Так вот, этот брамин спал… И это не моя вина! У него был такой длинный чоти – он так называется, эта прядь волос. Я никогда ее не видел, потому что ее всегда убирают под тюрбан. Когда он спал, волосы свесились и упали на пол. Они были такие длинные, что доставали до пола. Я не мог устоять. Я побежал домой, взял ножницы, отрезал чоти и отнес его к себе в комнату.

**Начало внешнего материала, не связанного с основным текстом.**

-- pv_equiv track=rewrite | github.com/EddieLin1/Candy-Crush | candymod.py | check_if_adjacent
-- ===== SOURCE A (Python) =====
-- def check_if_adjacent(positions_1):
--     x = positions_1[0][0]
--     y = positions_1[0][1]
--     correct = []
--     counter1 = -1
--     for i in range(2):
--         correct.append([x, y + counter1])
--         counter1 = 1
--     counter2 = -1
--     for i in range(2):
--         correct.append([x + counter2, y])
--         counter2 = 1
--     if positions_1[1] in correct:
--         return True
--     else:
--         return False
-- ===== SOURCE B (Python) =====
-- def check_if_adjacent(positions_1):
--     x, y = positions_1[0][0], positions_1[0][1]
--     cell = positions_1[1]
--     if len(cell) != 2:
--         return False
--     return abs(cell[0] - x) + abs(cell[1] - y) == 1
-- ===== Notes on version B (the rewrite author's own statement) =====
-- stated objective: simpler
-- what changed: Replaced the two neighbor-list-building loops plus list-membership test by a direct closed-form check: the second cell is a 2-element list whose Manhattan distance from the first cell's coordinates is exactly 1.
import Mathlib
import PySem

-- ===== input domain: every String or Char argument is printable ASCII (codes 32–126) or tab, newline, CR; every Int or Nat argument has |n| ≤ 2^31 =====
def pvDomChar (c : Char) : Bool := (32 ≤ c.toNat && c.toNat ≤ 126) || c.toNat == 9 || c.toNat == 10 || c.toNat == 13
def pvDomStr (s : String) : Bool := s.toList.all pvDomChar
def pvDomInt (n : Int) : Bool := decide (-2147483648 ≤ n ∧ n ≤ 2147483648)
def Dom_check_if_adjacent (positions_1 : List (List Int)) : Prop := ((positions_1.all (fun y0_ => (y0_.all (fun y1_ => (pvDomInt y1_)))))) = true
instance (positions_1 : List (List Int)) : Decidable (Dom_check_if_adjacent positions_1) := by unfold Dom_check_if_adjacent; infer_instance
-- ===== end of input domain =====

-- B replaces A's build-4-neighbors-then-membership-test with a closed-form Manhattan-distance-1 check (objective: simpler).

-- ===== PORT A =====
def check_if_adjacent (positions_1 : List (List Int)) : Bool :=
  let p0 := PySem.List.pyGetD positions_1 0 []
  let x := PySem.List.pyGetD p0 0 0
  let y := PySem.List.pyGetD p0 1 0
  -- correct = []; counter1 = -1; for i in range(2): correct.append([x, y+counter1]); counter1 = 1
  let s1 := (PySem.List.pyRange 0 2 1).foldl
    (fun (st : List (List Int) × Int) _ => (st.1 ++ [[x, y + st.2]], 1)) ([], -1)
  -- counter2 = -1; for i in range(2): correct.append([x+counter2, y]); counter2 = 1
  let s2 := (PySem.List.pyRange 0 2 1).foldl
    (fun (st : List (List Int) × Int) _ => (st.1 ++ [[x + st.2, y]], 1)) (s1.1, -1)
  if PySem.List.pyGetD positions_1 1 [] ∈ s2.1 then true else false

-- ===== PORT B =====
def check_if_adjacent_alt (positions_1 : List (List Int)) : Bool :=
  let p0 := PySem.List.pyGetD positions_1 0 []
  let x := PySem.List.pyGetD p0 0 0
  let y := PySem.List.pyGetD p0 1 0
  let cell := PySem.List.pyGetD positions_1 1 []
  if cell.length ≠ 2 then false
  else decide ((PySem.List.pyGetD cell 0 0 - x).natAbs + (PySem.List.pyGetD cell 1 0 - y).natAbs = 1)

-- ===== PRECONDITION & SPEC =====
-- Pre_ excludes exactly the inputs where Python A raises IndexError: fewer than two positions,
-- or a first position with fewer than two coordinates (both B and A raise there).
def Pre_check_if_adjacent (positions_1 : List (List Int)) : Prop :=
  2 ≤ positions_1.length ∧ 2 ≤ (positions_1.headD []).length
instance (positions_1 : List (List Int)) : Decidable (Pre_check_if_adjacent positions_1) := by
  unfold Pre_check_if_adjacent; infer_instance
def pvWitness_check_if_adjacent : List (List Int) := [[1, 2], [1, 3]]

def Spec_check_if_adjacent (positions_1 : List (List Int)) (out : Bool) : Prop := out = check_if_adjacent_alt positions_1
instance (positions_1 : List (List Int)) (out : Bool) : Decidable (Spec_check_if_adjacent positions_1 out) := by unfold Spec_check_if_adjacent; infer_instance

-- ===== CLAIM (what is proved, stated in full; the proofs are below) =====
def Claim_equal_check_if_adjacent : Prop := ∀ (positions_1 : List (List Int)), Dom_check_if_adjacent positions_1 → Pre_check_if_adjacent positions_1 → Spec_check_if_adjacent positions_1 (check_if_adjacent positions_1)

-- ===== LEMMAS AND PROOFS =====

-- membership of an arbitrary list in the 4-neighbor candidate list ↔ Manhattan-distance-1 pair
lemma mem_neighbors_iff (x y : Int) (p : List Int) :
    (p ∈ [[x, y + -1], [x, y + 1], [x + -1, y], [x + 1, y]]) ↔
      ∃ a b, p = [a, b] ∧ (a - x).natAbs + (b - y).natAbs = 1 := by
  constructor
  · intro h
    simp only [List.mem_cons, List.not_mem_nil, or_false] at h
    rcases h with h | h | h | h <;> subst h
    · exact ⟨x, y + -1, rfl, by omega⟩
    · exact ⟨x, y + 1, rfl, by omega⟩
    · exact ⟨x + -1, y, rfl, by omega⟩
    · exact ⟨x + 1, y, rfl, by omega⟩
  · rintro ⟨a, b, rfl, hd⟩
    simp only [List.mem_cons, List.not_mem_nil, or_false, List.cons.injEq, and_true]
    omega

-- ===== VERDICT (by name: the statement is the Claim_ definition above) =====
theorem check_if_adjacent_spec : Claim_equal_check_if_adjacent := by
  intro positions_1 _ hpre
  obtain ⟨h1, h2⟩ := hpre
  match positions_1, h1 with
  | (p0 :: p1 :: rest), _ =>
    simp only [List.headD] at h2
    match p0, h2 with
    | (x :: y :: t), _ =>
      unfold Spec_check_if_adjacent
      have g0 : PySem.List.pyGetD ((x::y::t)::p1::rest) 0 [] = x::y::t := by simp [pysem]
      have g1 : PySem.List.pyGetD ((x::y::t)::p1::rest) 1 [] = p1 := by simp [pysem]
      have gx : PySem.List.pyGetD (x::y::t) 0 0 = x := by simp [pysem]
      have gy : PySem.List.pyGetD (x::y::t) 1 0 = y := by simp [pysem]
      have hA : check_if_adjacent ((x :: y :: t) :: p1 :: rest) =
          (if p1 ∈ [[x, y + -1], [x, y + 1], [x + -1, y], [x + 1, y]] then true else false) := by
        unfold check_if_adjacent
        rw [show PySem.List.pyRange 0 2 1 = [0, 1] by decide]
        simp only [List.foldl, g0, g1, gx, gy, List.nil_append, List.cons_append]
      have hB : check_if_adjacent_alt ((x :: y :: t) :: p1 :: rest) =
          (if p1.length ≠ 2 then false
           else decide ((PySem.List.pyGetD p1 0 0 - x).natAbs +
                        (PySem.List.pyGetD p1 1 0 - y).natAbs = 1)) := by
        unfold check_if_adjacent_alt
        simp only [g0, g1, gx, gy]
      rw [hA, hB]
      by_cases hm : p1 ∈ [[x, y + -1], [x, y + 1], [x + -1, y], [x + 1, y]]
      · rw [if_pos hm]
        obtain ⟨a, b, rfl, hd⟩ := (mem_neighbors_iff x y p1).mp hm
        simp only [List.length_cons, List.length_nil]
        rw [if_neg (by omega)]
        have h0 : PySem.List.pyGetD [a, b] 0 0 = a := rfl
        have h1 : PySem.List.pyGetD [a, b] 1 0 = b := rfl
        rw [h0, h1]
        exact (decide_eq_true hd).symm
      · rw [if_neg hm]
        match p1 with
        | [] => rfl
        | [a] => rfl
        | (a :: b :: c :: t') => rfl
        | [a, b] =>
          simp only [List.length_cons, List.length_nil]
          rw [if_neg (by omega)]
          have h0 : PySem.List.pyGetD [a, b] 0 0 = a := rfl
          have h1 : PySem.List.pyGetD [a, b] 1 0 = b := rfl
          rw [h0, h1]
          have : ¬ ((a - x).natAbs + (b - y).natAbs = 1) := fun hd =>
            hm ((mem_neighbors_iff x y [a, b]).mpr ⟨a, b, rfl, hd⟩)
          exact (decide_eq_false this).symm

Утром брамин увидел, что волос нет. Он был взбешен, потому что в чоти заключалась его святость, вся его религия – теперь его духовность была уничтожена. Все соседи знали, что если случалось что-то плохое… то в первую очередь нужно искать меня. И он тут же пришел к нам. Я сидел на крыльце и ждал, я отлично знал, что он придет утром. Он посмотрел на меня, а я на него. Он спросил:
– Почему это ты так смотришь?
Я ответил:
– А вы почему? По той же самой причине.
Он спросил:
– По какой причине?
Я ответил:
– По той же самой. Вы сами скажите.
– Где твой отец? Я не собираюсь с тобой разговаривать, – рявкнул брамин. Он зашел в дом. Вышли они вместе с отцом, и отец спросил меня:
– Что ты сделал этому человеку?
Я ответил:
– Я ничего ему не сделал, но я отрезал его чоти, который ему не принадлежит, потому что когда я отрезал его, что он сделал? Он мог остановить меня.
Он был возмущен:
– Я спал!
На что я сказал ему:
– Если бы я отрезал вам палец, когда вы спали, вы бы проснулись?
Он ответил:
– Как я могу спать, если кто-то отрезает мне палец?
Я сказал:
– Это значит, что волосы не живые. Можно отрезать их, а человеку не будет больно и не будет крови. Зачем тогда переживать? На улице висела неживая вещь. Я думал, вам наплевать на неживые волосы в вашем тюрбане – я решил освободить вас. Они у меня в комнате. А с отцом мы договорились говорить только правду.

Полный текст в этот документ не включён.